I think Ledger's Joker did that to screw with people, not to distance himself from his past (each telling was dramatically quite good and added to each scene were it occurred though).

Also, I am hoping that the current DCCU is giving some thought as to the origins of their Joker.  One of the things that bothered me about Ledger's Joker was the sort of out-of-thin-air-edness of the character.  The notion that a real and ordinary person can somehow become so twisted and unhinged as to become the Joker is a terrifying concept that Ledger's Joker sidestepped in favor of the nebulous background that allowed for the differing scar stories just to screw with people.


----------



## Ryujin (Jul 19, 2015)

MechaPilot said:


> I think Ledger's Joker did that to screw with people, not to distance himself from his past (each telling was dramatically quite good and added to each scene were it occurred though).
> 
> Also, I am hoping that the current DCCU is giving some thought as to the origins of their Joker.  One of the things that bothered me about Ledger's Joker was the sort of out-of-thin-air-edness of the character.  The notion that a real and ordinary person can somehow become so twisted and unhinged as to become the Joker is a terrifying concept that Ledger's Joker sidestepped in favor of the nebulous background that allowed for the differing scar stories just to screw with people.




And that's part of what I liked about it.
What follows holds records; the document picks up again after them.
-- pv_equiv track=rewrite | github.com/MashMozh/practice_14 | task_12.py | hole_or_not
-- ===== SOURCE A (Python) =====
-- def hole_or_not(words: list[str]) -> tuple[int, int]:
--     """
--     Counts the number of letters with and without holes
--     in a list of words.
--
--     Args:
--         words (list[str]): List of lowercase words.
--
--     Returns:
--         tuple[int, int]: A tuple containing two numbers:
--             - count of letters with holes
--             - count of letters without holes
--     """
--
--     holes = {'a', 'b', 'd', 'e', 'g', 'o', 'p', 'q'}
--     letters_with_hole = 0
--     letters_without_hole = 0
--
--     for word in words:
--         for letter in word:
--             if letter in holes:
--                 letters_with_hole += 1
--             else:
--                 letters_without_hole += 1
--
--     return letters_with_hole, letters_without_hole
-- ===== SOURCE B (Python) =====
-- def hole_or_not(words: list[str]) -> tuple[int, int]:
--     """Frequency-table approach: histogram every character once, then read the
--     eight hole letters off the table; without-holes is the remaining mass."""
--     freq = {}
--     for w in words:
--         for ch in w:
--             freq[ch] = freq.get(ch, 0) + 1
--     with_holes = sum(freq.get(c, 0) for c in 'abdegopq')
--     total = sum(freq.values())
--     return (with_holes, total - with_holes)
-- ===== Notes on version B (the rewrite author's own statement) =====
-- stated objective: alternative
-- what changed: B builds a character-frequency table (histogram) in a counting pass with no hole test, then obtains the with-holes count by eight table lookups and the without-holes count as the table's total mass minus it, instead of A's single pass testing every character against the hole set and maintaining two branching counters.
import Mathlib
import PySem

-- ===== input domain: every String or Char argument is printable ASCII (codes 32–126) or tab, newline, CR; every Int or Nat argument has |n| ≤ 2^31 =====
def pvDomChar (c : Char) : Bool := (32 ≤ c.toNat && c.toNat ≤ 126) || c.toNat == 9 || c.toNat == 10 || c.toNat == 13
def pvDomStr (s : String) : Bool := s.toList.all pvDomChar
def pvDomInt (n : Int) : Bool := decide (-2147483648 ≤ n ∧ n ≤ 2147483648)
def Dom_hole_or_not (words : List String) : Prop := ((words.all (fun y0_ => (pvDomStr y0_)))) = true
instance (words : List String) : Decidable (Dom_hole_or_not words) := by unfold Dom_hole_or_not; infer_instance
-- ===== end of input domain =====

-- B replaces A's branching two-counter pass by a character-frequency table read off at the end;
-- same result, alternative algorithm (no speed claim).

-- ===== PORT A =====
-- the set literal {'a','b','d','e','g','o','p','q'}
def holesSetA : List Char := PySem.Set.ofList ['a', 'b', 'd', 'e', 'g', 'o', 'p', 'q']

def hole_or_not (words : List String) : Int × Int :=
  words.foldl
    (fun st word =>
      word.toList.foldl
        (fun st letter =>
          if letter ∈ holesSetA then (st.1 + 1, st.2) else (st.1, st.2 + 1))
        st)
    (0, 0)

-- ===== PORT B =====
def hole_or_not_alt (words : List String) : Int × Int :=
  let freq : PySem.Dict Char Int :=
    words.foldl
      (fun d w => w.toList.foldl (fun d ch => d.insert ch (d.getD ch 0 + 1)) d)
      PySem.Dict.empty
  let with_holes : Int := ("abdegopq".toList.map (fun c => freq.getD c 0)).sum
  let total : Int := freq.values.sum
  (with_holes, total - with_holes)

-- ===== PRECONDITION & SPEC =====
def Spec_hole_or_not (words : List String) (out : Int × Int) : Prop := out = hole_or_not_alt words
instance (words : List String) (out : Int × Int) : Decidable (Spec_hole_or_not words out) := by unfold Spec_hole_or_not; infer_instance

-- ===== CLAIM (what is proved, stated in full; the proofs are below) =====
def Claim_equal_hole_or_not : Prop := ∀ (words : List String), Dom_hole_or_not words → Spec_hole_or_not words (hole_or_not words)

-- ===== LEMMAS AND PROOFS =====

-- the characters of all words, in order
def allChars (words : List String) : List Char := words.flatMap String.toList

-- A's nested fold, computed on the flattened character list
lemma aLoop (cs : List Char) (x y : Int) :
    cs.foldl (fun st letter =>
        if letter ∈ holesSetA then (st.1 + 1, st.2) else (st.1, st.2 + 1)) (x, y)
      = (x + (cs.countP (fun c => decide (c ∈ holesSetA)) : Int),
         y + (cs.countP (fun c => !decide (c ∈ holesSetA)) : Int)) := by
  induction cs generalizing x y with
  | nil => simp
  | cons c cs ih =>
    by_cases h : c ∈ holesSetA <;>
      simp [List.foldl, h, ih] <;> ring_nf

-- nesting a fold over the words is the fold over the flattened characters
lemma foldl_words {σ : Type} (f : σ → Char → σ) (words : List String) (init : σ) :
    words.foldl (fun s w => w.toList.foldl f s) init
      = (allChars words).foldl f init := by
  induction words generalizing init with
  | nil => simp [allChars]
  | cons w ws ih => simp [allChars, List.foldl, ih, List.foldl_append]

-- summing "1 if k = c else 0" over a list is counting c (Prop-ite bridge)
lemma sum_ite_eq_count (ks : List Char) (c : Char) :
    (ks.map (fun k => if k = c then (1:Int) else 0)).sum = (ks.count c : Int) := by
  induction ks with
  | nil => simp
  | cons k ks ih =>
    rw [List.map_cons, List.sum_cons, ih, List.count_cons]
    by_cases h : k = c
    · subst h; simp; ring
    · simp [h]

-- one cons step of List.count, over Int
lemma count_cons_int (cs : List Char) (c k : Char) :
    ((c :: cs).count k : Int) = (cs.count k : Int) + (if k = c then (1:Int) else 0) := by
  rw [List.count_cons]
  by_cases h : k = c
  · subst h; simp
  · simp [h, Ne.symm h]

-- summing the counts over a nodup list containing every character gives the length
lemma sum_count_mem {cs : List Char} (ks : List Char) (hnd : ks.Nodup)
    (hmem : ∀ x ∈ cs, x ∈ ks) :
    (ks.map (fun k => (cs.count k : Int))).sum = (cs.length : Int) := by
  induction cs with
  | nil => simp
  | cons c cs ih =>
    have hc : c ∈ ks := hmem c (List.mem_cons_self)
    have hsum : (ks.map (fun k => (cs.count k : Int))).sum = (cs.length : Int) :=
      ih (fun x hx => hmem x (List.mem_cons_of_mem _ hx))
    have hone : (ks.map (fun k => (if k = c then (1:Int) else 0))).sum = 1 := by
      rw [sum_ite_eq_count, List.count_eq_one_of_mem hnd hc]; simp
    calc (ks.map (fun k => ((c :: cs).count k : Int))).sum
        = (ks.map (fun k => (cs.count k : Int) + (if k = c then (1:Int) else 0))).sum := by
          exact congrArg _ (List.map_congr_left (fun k _ => count_cons_int cs c k))
      _ = (ks.map (fun k => (cs.count k : Int))).sum
          + (ks.map (fun k => (if k = c then (1:Int) else 0))).sum := by
          rw [PySem.List.sum_map_add_int]
      _ = (cs.length : Int) + 1 := by rw [hsum, hone]
      _ = ((c :: cs).length : Int) := by simp
  
-- summing the counts of a nodup key list is counting membership in that list
lemma sum_count_filter {cs : List Char} (H : List Char) (hnd : H.Nodup) :
    (H.map (fun c => (cs.count c : Int))).sum
      = (cs.countP (fun c => decide (c ∈ H)) : Int) := by
  induction cs with
  | nil => simp
  | cons c cs ih =>
    have hone : (H.map (fun k => (if k = c then (1:Int) else 0))).sum
        = (if c ∈ H then (1:Int) else 0) := by
      rw [sum_ite_eq_count]
      by_cases h : c ∈ H
      · simp [h, List.count_eq_one_of_mem hnd h]
      · simp [h, List.count_eq_zero_of_not_mem h]
    have hsplit : (H.map (fun k => ((c :: cs).count k : Int))).sum
        = (H.map (fun k => (cs.count k : Int))).sum
          + (H.map (fun k => (if k = c then (1:Int) else 0))).sum := by
      rw [← PySem.List.sum_map_add_int]
      exact congrArg _ (List.map_congr_left (fun k _ => count_cons_int cs c k))
    rw [hsplit, ih, hone, List.countP_cons]
    by_cases h : c ∈ H <;> simp [h]

-- count with-holes plus count without-holes is the length
lemma countP_split (cs : List Char) (p : Char → Bool) :
    (cs.countP p : Int) + (cs.countP (fun c => !p c) : Int) = (cs.length : Int) := by
  induction cs with
  | nil => simp
  | cons c cs ih =>
    rw [List.countP_cons, List.countP_cons]
    by_cases h : p c <;> simp [h] <;> omega

-- ===== VERDICT (by name: the statement is the Claim_ definition above) =====
theorem hole_or_not_spec : Claim_equal_hole_or_not := by
  intro words _
  show hole_or_not words = hole_or_not_alt words
  unfold hole_or_not hole_or_not_alt
  rw [foldl_words, foldl_words, aLoop]
  rw [PySem.Dict.foldl_insert_getD_add_one_eq_counter]
  set cs := allChars words with hcs
  have hvals : (PySem.Dict.counter cs).values = (PySem.Set.ofList cs).map (fun k => (cs.count k : Int)) := by
    have := PySem.Dict.items_counter (xs := cs)
    simp [PySem.Dict.values, this, Function.comp]
  have htotal : ((PySem.Dict.counter cs).values).sum = (cs.length : Int) := by
    rw [hvals]
    exact sum_count_mem _ (PySem.Set.nodup_ofList cs)
      (fun x hx => (PySem.Set.mem_ofList cs x).mpr hx)
  have hwh : ("abdegopq".toList.map (fun c => (PySem.Dict.counter cs).getD c 0)).sum
      = (cs.countP (fun c => decide (c ∈ holesSetA)) : Int) := by
    have h1 : ("abdegopq".toList.map (fun c => (PySem.Dict.counter cs).getD c 0)).sum
        = ("abdegopq".toList.map (fun c => (cs.count c : Int))).sum := by
      apply congrArg; apply List.map_congr_left
      intro c _; rw [PySem.Dict.getD_counter]
    have hHA : "abdegopq".toList = holesSetA := by decide
    rw [h1, sum_count_filter _ (by decide), hHA]
  simp only [hwh, htotal]
  rw [Prod.mk.injEq]
  constructor
  · ring
  · rw [← countP_split cs (fun c => decide (c ∈ holesSetA))]; ring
Did he consciously do it to mess with people? Did he do it to hide his real origins? Or was it because he really believed each and every new story that he told, because he was just that screwed up? That was all left nebulous and any of the above, or none, could be the truth. In the end we knew that he was damaged goods, but not just how damaged he was.

The fall into a chemical vat as his origin is the most consistent origin story, though there have been others. Apparently in at least one of them he doesn't even remember who he was before he was The Joker. That would be consistent with Ledger's portrayal.


----------



## Morrus (Jul 19, 2015)

MechaPilot said:


> I think Ledger's Joker did that to screw with people, not to distance himself from his past (each telling was dramatically quite good and added to each scene were it occurred though).
> 
> Also, I am hoping that the current DCCU is giving some thought as to the origins of their Joker.  One of the things that bothered me about Ledger's Joker was the sort of out-of-thin-air-edness of the character.  The notion that a real and ordinary person can somehow become so twisted and unhinged as to become the Joker is a terrifying concept that Ledger's Joker sidestepped in favor of the nebulous background that allowed for the differing scar stories just to screw with people.




It shouldn't, but it does still amaze me how different peoples' preferences are. For me, Ledger was better because he had no origin. Like Boba Fett, some characters are better the less you know. Not everything has to be explained.


----------



## MechaPilot (Jul 19, 2015)

Morrus said:


> It shouldn't, but it does still amaze me how different peoples' preferences are. For me, Ledger was better because he had no origin. Like Boba Fett, some characters are better the less you know. Not everything has to be explained.




Please note that I am not saying that they have to explain his origin to us, I only said that they should be giving thought to it.  If they come up with an origin, even if they don't tell it to us, it gives them a place to start from to keep the character consistent with himself, which is especially valuable if he will appear in more than one film (which I am hopeful will be the case if Leto's Joker turns out as well as I think and hope he will).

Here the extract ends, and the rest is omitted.